Goal of the exercise: Each record below has to be printed verbatim.

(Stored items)
-- pv_equiv track=rewrite | github.com/YogeshR1/DAA_Solutions | cloudy_day.py | maximumPeople
-- ===== SOURCE A (Python) =====
-- def maximumPeople(p, x, y, r):
--     events = {}
--     n = len(p)
--     m = len(y)
--
--     for i in range(n):
--         if x[i] in events:
--             events[x[i]].append((2, p[i]))
--         else:
--             events[x[i]] = [(2, p[i])]
--
--     for i in range(m):
--         if y[i] - r[i] in events:
--             events[y[i] - r[i]].append((1, i + 1))
--         else:
--             events[y[i] - r[i]] = [(1, i + 1)]
--
--         if y[i] + r[i] + 1 in events:
--             events[y[i] + r[i] + 1].append((-1, i + 1))
--         else:
--             events[y[i] + r[i] + 1] = [(-1, i + 1)]
--
--     not_under_attack = 0
--     active = set()
--     bomber_pop = [0] * (m + 1)
--
--
--     for cord in sorted(events.keys()):
--         v = events[cord]
--         v.sort()
--
--         for event in v:
--             if event[0] == -1:
--                 active.discard(event[1])
--             elif event[0] == 1:
--                 active.add(event[1])
--             else:
--                 if len(active) == 1:
--                     bomber_pop[list(active)[0]] += event[1]
--                 elif len(active) == 0:
--                     not_under_attack += event[1]
--
--     mx = max(bomber_pop)
--     return not_under_attack + mx
-- ===== SOURCE B (Python) =====
-- def maximumPeople(p, x, y, r):
--     # For each person, count the clouds whose interval [y-r, y+r] contains them;
--     # people under no cloud are always safe, people under exactly one cloud are
--     # saved by removing that cloud.
--     best = [0] * (len(y) + 1)
--     free = 0
--     for pi, xi in zip(p, x):
--         cnt = 0
--         idx = 0
--         for j, (yj, rj) in enumerate(zip(y, r)):
--             if yj - rj <= xi <= yj + rj:
--                 cnt += 1
--                 idx = j + 1
--         if cnt == 0:
--             free += pi
--         elif cnt == 1:
--             best[idx] += pi
--     return free + max(best)
-- ===== Notes on version B (the rewrite author's own statement) =====
-- stated objective: simpler
-- what changed: Replaced the event-dict sweep-line (grouping start/end/person events per coordinate, sorting keys and each event list, maintaining an active set) by a direct nested scan that, for each person, counts the clouds covering them; Pre_ excludes the inputs where A raises IndexError (x shorter than p, or r shorter than y) and the inputs with a negative radius, which lie outside the task's natural domain of cloud radii and where A's sweep never closes the degenerate cloud.
-- outside the precondition, e.g. on maximumPeople([5], [10], [0, 10], [-1, 1]): A returns 0, B returns 5
import Mathlib
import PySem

Written solution:
-- pv_equiv track=rewrite | github.com/YogeshR1/DAA_Solutions | cloudy_day.py | maximumPeople
-- ===== SOURCE A (Python) =====
-- def maximumPeople(p, x, y, r):
--     events = {}
--     n = len(p)
--     m = len(y)
--
--     for i in range(n):
--         if x[i] in events:
--             events[x[i]].append((2, p[i]))
--         else:
--             events[x[i]] = [(2, p[i])]
--
--     for i in range(m):
--         if y[i] - r[i] in events:
--             events[y[i] - r[i]].append((1, i + 1))
--         else:
--             events[y[i] - r[i]] = [(1, i + 1)]
--
--         if y[i] + r[i] + 1 in events:
--             events[y[i] + r[i] + 1].append((-1, i + 1))
--         else:
--             events[y[i] + r[i] + 1] = [(-1, i + 1)]
--
--     not_under_attack = 0
--     active = set()
--     bomber_pop = [0] * (m + 1)
--
--
--     for cord in sorted(events.keys()):
--         v = events[cord]
--         v.sort()
--
--         for event in v:
--             if event[0] == -1:
--                 active.discard(event[1])
--             elif event[0] == 1:
--                 active.add(event[1])
--             else:
--                 if len(active) == 1:
--                     bomber_pop[list(active)[0]] += event[1]
--                 elif len(active) == 0:
--                     not_under_attack += event[1]
--
--     mx = max(bomber_pop)
--     return not_under_attack + mx
-- ===== SOURCE B (Python) =====
-- def maximumPeople(p, x, y, r):
--     # For each person, count the clouds whose interval [y-r, y+r] contains them;
--     # people under no cloud are always safe, people under exactly one cloud are
--     # saved by removing that cloud.
--     best = [0] * (len(y) + 1)
--     free = 0
--     for pi, xi in zip(p, x):
--         cnt = 0
--         idx = 0
--         for j, (yj, rj) in enumerate(zip(y, r)):
--             if yj - rj <= xi <= yj + rj:
--                 cnt += 1
--                 idx = j + 1
--         if cnt == 0:
--             free += pi
--         elif cnt == 1:
--             best[idx] += pi
--     return free + max(best)
-- ===== Notes on version B (the rewrite author's own statement) =====
-- stated objective: simpler
-- what changed: Replaced the event-dict sweep-line (grouping start/end/person events per coordinate, sorting keys and each event list, maintaining an active set) by a direct nested scan that, for each person, counts the clouds covering them; Pre_ excludes the inputs where A raises IndexError (x shorter than p, or r shorter than y) and the inputs with a negative radius, which lie outside the task's natural domain of cloud radii and where A's sweep never closes the degenerate cloud.
-- outside the precondition, e.g. on maximumPeople([5], [10], [0, 10], [-1, 1]): A returns 0, B returns 5
import Mathlib
import PySem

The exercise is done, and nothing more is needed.